Gary Bourgeault

About the Author Gary Bourgeault

I am a former investment advisor and owner of a number of businesses. Now I invest only for myself, while writing on a variety of business, financial and economic topics.

Aurora Cannabis (ACB): Why Cash Burn Isn’t a Big Concern for the Stock

With the negative sentiment surrounding the broader market and some negative news in the cannabis industry putting downward pressure on the pot market, the bears have sharpened their knives and are searching for anything negative that could undermine optimism going forward, especially concerning powerhouse Aurora Cannabis (ACB).

While some issues raised are legitimate, a lot of it includes the supposition that most of them could happen to the company, presumably crushing the share price of the company and leaving many shareholders disappointed.

One of the biggest concerns raised is cash burn. In this article we’ll look at why I don’t see that as ominous as some are suggesting, and why it’s highly probable revenue is going to continue to soar, margins widen, and profitability may not be that far away.

Cash burn

So far in fiscal 2019, Aurora has been burning cash at a rate of a approximately C$320 million. That includes investing and cash flow from operations. Assuming that were to continue, it means the company may have to finance about C$430 million annually.

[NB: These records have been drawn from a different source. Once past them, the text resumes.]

-- pv_equiv track=rewrite | github.com/komajun365/competitive_programming | arc/arc121/b/main.py | calc
-- ===== SOURCE A (Python) =====
-- inf = 10**18
--
-- def calc(x,y):
--     res = [[-1,inf],[-1,inf]]
--     lx = len(x)
--     y = [-1*inf] + y + [inf]
--     ly = len(y)
--
--     if lx == 0 or ly == 2:
--         return res
--
--     idx = 1
--     for i in range(lx):
--         while y[idx] < x[i]:
--             idx += 1
--         near = min(y[idx] - x[i], x[i] - y[idx-1])
--         if near < res[0][1]:
--             res[1] = res[0][::]
--             res[0] = [i,near]
--         elif near < res[1][1]:
--             res[1] = [i,near]
--
--     return res
-- ===== SOURCE B (Python) =====
-- inf = 10**18
--
-- def calc(x, y):
--     ys = [-inf] + y + [inf]
--     if len(x) == 0 or len(ys) == 2:
--         return [[-1, inf], [-1, inf]]
--     # phase 1: the same monotone two-pointer, but it only records distances
--     dists = []
--     idx = 1
--     for xi in x:
--         while ys[idx] < xi:
--             idx += 1
--         dists.append(min(ys[idx] - xi, xi - ys[idx - 1]))
--     # phase 2: pick the two smallest by a stable sort (earliest index wins ties)
--     best = sorted(enumerate(dists), key=lambda t: t[1])[:2]
--     res = [[i, d] for i, d in best]
--     while len(res) < 2:
--         res.append([-1, inf])
--     return res
-- ===== Notes on version B (the rewrite author's own statement) =====
-- stated objective: alternative
-- what changed: A fuses distance computation with an online two-slot (best/second-best) selection in one loop; B first records all nearest-y distances with the same monotone two-pointer, then selects the two smallest by a stable sort of the enumerated distances (take 2, pad with the default slots).
import Mathlib
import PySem

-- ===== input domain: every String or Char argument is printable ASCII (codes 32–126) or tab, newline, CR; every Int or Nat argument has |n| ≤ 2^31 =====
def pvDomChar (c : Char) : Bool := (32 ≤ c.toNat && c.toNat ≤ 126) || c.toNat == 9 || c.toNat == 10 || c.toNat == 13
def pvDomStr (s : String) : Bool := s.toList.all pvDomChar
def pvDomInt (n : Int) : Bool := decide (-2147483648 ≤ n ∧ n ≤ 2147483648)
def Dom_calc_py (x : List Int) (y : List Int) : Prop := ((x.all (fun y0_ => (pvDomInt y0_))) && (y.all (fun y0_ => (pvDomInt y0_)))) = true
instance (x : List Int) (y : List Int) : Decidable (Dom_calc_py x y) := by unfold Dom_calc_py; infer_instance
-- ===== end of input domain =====

-- B recomputes A's result in two phases (the same two-pointer, but recording all distances,
-- then a stable sort selects the two smallest) instead of A's fused online two-slot selection.
-- Objective: alternative decomposition, no speed claim.

-- ===== PORT A =====
def pvInf : Int := 10 ^ 18

-- the inner `while y[idx] < x[i]: idx += 1` loop (textually shared by A and B's phase 1)
def pvAdvance (ys : List Int) (xi : Int) (idx : Nat) : Nat :=
  if h : idx < ys.length then
    if ys[idx] < xi then pvAdvance ys xi (idx + 1) else idx
  else idx
termination_by ys.length - idx

def pvStepA (ys : List Int) (st : Nat × (Int × Int) × (Int × Int)) (p : Int × Int) :
    Nat × (Int × Int) × (Int × Int) :=
  let idx := pvAdvance ys p.2 st.1
  let near := min (PySem.List.pyGetD ys (idx : Int) 0 - p.2)
                  (p.2 - PySem.List.pyGetD ys ((idx : Int) - 1) 0)
  if near < st.2.1.2 then (idx, (p.1, near), st.2.1)
  else if near < st.2.2.2 then (idx, st.2.1, (p.1, near))
  else (idx, st.2.1, st.2.2)

def calc_py (x : List Int) (y : List Int) : List (List Int) :=
  let ys := -pvInf :: (y ++ [pvInf])
  if x.length = 0 ∨ ys.length = 2 then [[-1, pvInf], [-1, pvInf]]
  else
    let st := (PySem.List.enumerate x 0).foldl (pvStepA ys) (1, ((-1, pvInf), (-1, pvInf)))
    [[st.2.1.1, st.2.1.2], [st.2.2.1, st.2.2.2]]

-- ===== PORT B =====
def pvStepB (ys : List Int) (st : Nat × List Int) (xi : Int) : Nat × List Int :=
  let idx := pvAdvance ys xi st.1
  (idx, st.2 ++ [min (PySem.List.pyGetD ys (idx : Int) 0 - xi)
                     (xi - PySem.List.pyGetD ys ((idx : Int) - 1) 0)])

def calc_py_alt (x : List Int) (y : List Int) : List (List Int) :=
  let ys := -pvInf :: (y ++ [pvInf])
  if x.length = 0 ∨ ys.length = 2 then [[-1, pvInf], [-1, pvInf]]
  else
    let dists := (x.foldl (pvStepB ys) (1, [])).2
    let best := (PySem.List.sorted (PySem.List.enumerate dists 0) (fun t => t.2)).take 2
    let res := best.map (fun p => [p.1, p.2])
    res ++ List.replicate (2 - res.length) [-1, pvInf]

-- ===== PRECONDITION & SPEC =====
def Spec_calc_py (x : List Int) (y : List Int) (out : List (List Int)) : Prop := out = calc_py_alt x y
instance (x : List Int) (y : List Int) (out : List (List Int)) : Decidable (Spec_calc_py x y out) := by unfold Spec_calc_py; infer_instance

-- ===== CLAIM (what is proved, stated in full; the proofs are below) =====
def Claim_equal_calc_py : Prop := ∀ (x : List Int) (y : List Int), Dom_calc_py x y → Spec_calc_py x y (calc_py x y)

-- ===== LEMMAS AND PROOFS =====

-- the distances B's phase 1 records, as a structural function
def pvDists (ys : List Int) (idx : Nat) : List Int → List Int
  | [] => []
  | xi :: xs =>
    let i := pvAdvance ys xi idx
    (min (PySem.List.pyGetD ys (i : Int) 0 - xi)
         (xi - PySem.List.pyGetD ys ((i : Int) - 1) 0)) :: pvDists ys i xs

-- A's online two-slot selection step, on (index, dist) pairs
def pvSel (s : (Int × Int) × (Int × Int)) (p : Int × Int) : (Int × Int) × (Int × Int) :=
  if p.2 < s.1.2 then (p, s.1) else if p.2 < s.2.2 then (s.1, p) else s

-- first two entries of a list, padded with the default slot
def pvTwo (L : List (Int × Int)) : (Int × Int) × (Int × Int) :=
  (L.getD 0 (-1, pvInf), L.getD 1 (-1, pvInf))

-- B's phase 1 fold computes pvDists
lemma pv_stepB_dists (ys : List Int) (xs : List Int) (idx : Nat) (acc : List Int) :
    (xs.foldl (pvStepB ys) (idx, acc)).2 = acc ++ pvDists ys idx xs := by
  induction xs generalizing idx acc with
  | nil => simp [pvDists]
  | cons a t ih => simp [pvStepB, pvDists, ih]

-- A's fused fold equals the selection fold over the enumerated recorded distances
lemma pv_stepA_fuse (ys : List Int) (xs : List Int) (s : Int) (idx : Nat)
    (sel : (Int × Int) × (Int × Int)) :
    ((PySem.List.enumerate xs s).foldl (pvStepA ys) (idx, sel)).2 =
      (PySem.List.enumerate (pvDists ys idx xs) s).foldl pvSel sel := by
  induction xs generalizing s idx sel with
  | nil => simp [pvDists, PySem.List.enumerate_nil]
  | cons a t ih =>
      rw [pvDists, PySem.List.enumerate_cons, PySem.List.enumerate_cons]
      simp only [List.foldl_cons]
      rw [← ih]
      congr 1
      simp [pvStepA, pvSel]
      split_ifs <;> rfl

-- inserting one pair with distance < pvInf acts on the first two slots exactly as pvSel
lemma pv_two_insert (p : Int × Int) (hp : p.2 < pvInf) (L : List (Int × Int)) :
    pvTwo (PySem.List.insertBy (fun a b => decide (a.2 < b.2)) p L) = pvSel (pvTwo L) p := by
  match L with
  | [] => simp [PySem.List.insertBy, pvTwo, pvSel, hp]
  | [a] =>
      by_cases h : p.2 < a.2 <;>
        simp [PySem.List.insertBy, pvTwo, pvSel, h, hp]
  | a :: b :: t =>
      by_cases h1 : p.2 < a.2
      · simp [PySem.List.insertBy, pvTwo, pvSel, h1]
      · by_cases h2 : p.2 < b.2 <;>
          simp [PySem.List.insertBy, pvTwo, pvSel, h1, h2]

-- the selection fold is pvTwo of the stable insertion-sort fold
lemma pv_fold_sel (es : List (Int × Int)) (h : ∀ p ∈ es, p.2 < pvInf) (L : List (Int × Int)) :
    es.foldl pvSel (pvTwo L) =
      pvTwo (es.foldl (fun acc x => PySem.List.insertBy (fun a b => decide (a.2 < b.2)) x acc) L) := by
  induction es generalizing L with
  | nil => rfl
  | cons p t ih =>
      simp only [List.foldl_cons]
      rw [← pv_two_insert p (h p (by simp)) L]
      exact ih (fun q hq => h q (by simp [hq])) _

-- pvAdvance only moves the pointer right
lemma pv_advance_ge (ys : List Int) (xi : Int) (idx : Nat) : idx ≤ pvAdvance ys xi idx := by
  induction idx using pvAdvance.induct ys xi with
  | case1 idx h hlt ih => rw [pvAdvance]; simp [h, hlt]; omega
  | case2 idx h hlt => rw [pvAdvance]; simp [h, hlt]
  | case3 idx h => rw [pvAdvance]; simp [h]

-- pvAdvance stops no later than the first position whose value is ≥ xi
lemma pv_advance_le (ys : List Int) (xi : Int) (idx j : Nat) (hij : idx ≤ j)
    (hj : j < ys.length) (hv : ¬ ys[j] < xi) : pvAdvance ys xi idx ≤ j := by
  induction idx using pvAdvance.induct ys xi with
  | case1 idx h hlt ih =>
      rw [pvAdvance]; simp only [h, dif_pos, hlt, if_pos]
      have : idx ≠ j := by rintro rfl; exact hv hlt
      exact ih (by omega)
  | case2 idx h hlt => rw [pvAdvance]; simp [h, hlt]; omega
  | case3 idx h => rw [pvAdvance]; simp [h]; omega

-- interior entries of the padded list are members of y
lemma pv_ys_mem (y : List Int) (i : Nat) (h1 : 1 ≤ i) (h2 : i ≤ y.length) :
    (-pvInf :: (y ++ [pvInf])).getD i 0 ∈ y := by
  match i, h1 with
  | Nat.succ k, _ =>
      have hk : k < y.length := by omega
      rw [List.getD_cons_succ, List.getD_eq_getElem?_getD, List.getElem?_append_left hk,
          List.getElem?_eq_getElem hk]
      exact List.getElem_mem hk

-- the position after all of y holds the sentinel pvInf
lemma pv_ys_last (y : List Int) (h : y.length + 1 < (-pvInf :: (y ++ [pvInf])).length) :
    (-pvInf :: (y ++ [pvInf]))[y.length + 1] = pvInf := by
  simp [List.getElem_cons_succ]

-- every distance the two-pointer records is < pvInf
lemma pv_dists_lt (y : List Int) (hy : y ≠ []) (xs : List Int)
    (hx : ∀ a ∈ xs, -2147483648 ≤ a ∧ a ≤ 2147483648)
    (hyb : ∀ a ∈ y, -2147483648 ≤ a ∧ a ≤ 2147483648)
    (idx : Nat) (h1 : 1 ≤ idx) (h2 : idx ≤ y.length + 1) :
    ∀ d ∈ pvDists (-pvInf :: (y ++ [pvInf])) idx xs, d < pvInf := by
  induction xs generalizing idx with
  | nil => simp [pvDists]
  | cons a t ih =>
      have hylen : 1 ≤ y.length := List.length_pos_of_ne_nil hy
      have hlen : (-pvInf :: (y ++ [pvInf])).length = y.length + 2 := by simp
      have hax := hx a (by simp)
      have hlast : ¬ (-pvInf :: (y ++ [pvInf]))[y.length + 1]'(by omega) < a := by
        rw [pv_ys_last y (by omega)]
        have h2 := hax.2
        simp only [pvInf]; omega
      have hi1 : 1 ≤ pvAdvance (-pvInf :: (y ++ [pvInf])) a idx :=
        le_trans h1 (pv_advance_ge _ a idx)
      have hi2 : pvAdvance (-pvInf :: (y ++ [pvInf])) a idx ≤ y.length + 1 :=
        pv_advance_le _ a idx (y.length + 1) h2 (by omega) hlast
      intro d hd
      rw [pvDists] at hd
      simp only [List.mem_cons] at hd
      rcases hd with rfl | hd
      · -- head distance
        have hget : ∀ (k : Nat), PySem.List.pyGetD (-pvInf :: (y ++ [pvInf])) (k : Int) 0 =
            (-pvInf :: (y ++ [pvInf])).getD k 0 :=
          fun k => PySem.List.pyGetD_natCast _ k 0
        by_cases hcase : pvAdvance (-pvInf :: (y ++ [pvInf])) a idx ≤ y.length
        · -- right neighbour is a member of y
          have hb := hyb _ (pv_ys_mem y _ hi1 hcase)
          refine lt_of_le_of_lt (min_le_left _ _) ?_
          rw [hget]
          have h2 := hax.1
          simp only [pvInf] at hb ⊢; omega
        · -- the pointer sits on the right sentinel: left neighbour is y's last element
          have hieq : pvAdvance (-pvInf :: (y ++ [pvInf])) a idx = y.length + 1 := by omega
          have hcast : ((pvAdvance (-pvInf :: (y ++ [pvInf])) a idx : Nat) : Int) - 1 =
              ((y.length : Nat) : Int) := by rw [hieq]; push_cast; ring
          have hb := hyb _ (pv_ys_mem y y.length hylen (le_refl _))
          refine lt_of_le_of_lt (min_le_right _ _) ?_
          rw [hcast, hget]
          have h2 := hax.2
          simp only [pvInf] at hb ⊢; omega
      · exact ih (fun b hb => hx b (by simp [hb])) _ hi1 hi2 d hd

-- listifying pvTwo is exactly "take 2, format, pad" (in simp-normal form)
lemma pv_two_take (L : List (Int × Int)) :
    [[(pvTwo L).1.1, (pvTwo L).1.2], [(pvTwo L).2.1, (pvTwo L).2.2]] =
      (L.map (fun p => [p.1, p.2])).take 2 ++
        List.replicate (2 - min 2 L.length) [-1, pvInf] := by
  match L with
  | [] => rfl
  | [a] => rfl
  | a :: b :: t => rfl

theorem calc_py_spec : Claim_equal_calc_py := by
  intro x y hdom
  unfold Spec_calc_py calc_py calc_py_alt
  simp only []
  by_cases hguard : x = [] ∨ y = []
  · rw [if_pos, if_pos] <;> simp [hguard]
  · have hxne : x ≠ [] := fun h => hguard (Or.inl h)
    have hyne : y ≠ [] := fun h => hguard (Or.inr h)
    rw [if_neg, if_neg] <;> try simp [hxne, hyne]
    have hdom' := hdom
    unfold Dom_calc_py at hdom'
    simp only [Bool.and_eq_true, List.all_eq_true] at hdom'
    have hxb : ∀ a ∈ x, -2147483648 ≤ a ∧ a ≤ 2147483648 := by
      intro a ha; have := hdom'.1 a ha; simpa [pvDomInt] using this
    have hyb : ∀ a ∈ y, -2147483648 ≤ a ∧ a ≤ 2147483648 := by
      intro a ha; have := hdom'.2 a ha; simpa [pvDomInt] using this
    rw [pv_stepB_dists (-pvInf :: (y ++ [pvInf])) x 1 []]
    simp only [List.nil_append]
    have hbound : ∀ d ∈ pvDists (-pvInf :: (y ++ [pvInf])) 1 x, d < pvInf :=
      pv_dists_lt y hyne x hxb hyb 1 (le_refl 1) (by
        have := List.length_pos_of_ne_nil hyne; omega)
    have hebound : ∀ p ∈ PySem.List.enumerate (pvDists (-pvInf :: (y ++ [pvInf])) 1 x) 0,
        p.2 < pvInf := by
      intro p hp
      refine hbound _ ?_
      have hm := PySem.List.map_snd_enumerate (pvDists (-pvInf :: (y ++ [pvInf])) 1 x) (0 : Int)
      rw [← hm]
      exact List.mem_map_of_mem hp
    have hsel :
        ((PySem.List.enumerate x 0).foldl (pvStepA (-pvInf :: (y ++ [pvInf])))
            (1, ((-1, pvInf), (-1, pvInf)))).2 =
          pvTwo (PySem.List.sorted
            (PySem.List.enumerate (pvDists (-pvInf :: (y ++ [pvInf])) 1 x) 0) (fun t => t.2)) := by
      rw [pv_stepA_fuse]
      rw [show (((-1 : Int), pvInf), ((-1 : Int), pvInf)) = pvTwo ([] : List (Int × Int)) from rfl]
      rw [pv_fold_sel _ hebound, PySem.List.sorted_eq_foldl_insertBy]
    rw [hsel, pv_two_take]
    rw [PySem.List.length_sorted, PySem.List.length_enumerate]

-- ===== VERDICT (by name: the statement is the Claim_ definition above) =====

So far the company hasn’t had problems raising capital. As of March 2019, Aurora reported it has C$534 million in unrestricted cash and securities. Based upon the above numbers, the company has a year of capital on hand to cover its burn rate.

Not long ago the company increased its credit facility by C$160 million.

All of this gives the impression of poor financials, but the numbers presented assume the company will continue to spend significantly on the investment side. Yet management has stated most of the pieces it wanted to put in place have been acquired, so my assumption is the level of investing is going to wind down below what it has been over the last year or so. That means its burn rate should shrink with it.

I’ve seen some analysts suggest the company may have to perpetually raise capital in order to survive, but I think that is far too pessimistic when considering its revenue growth trajectory, continuing to increase recreational and medical pot sales in Canada, as well as medical cannabis sales around the world.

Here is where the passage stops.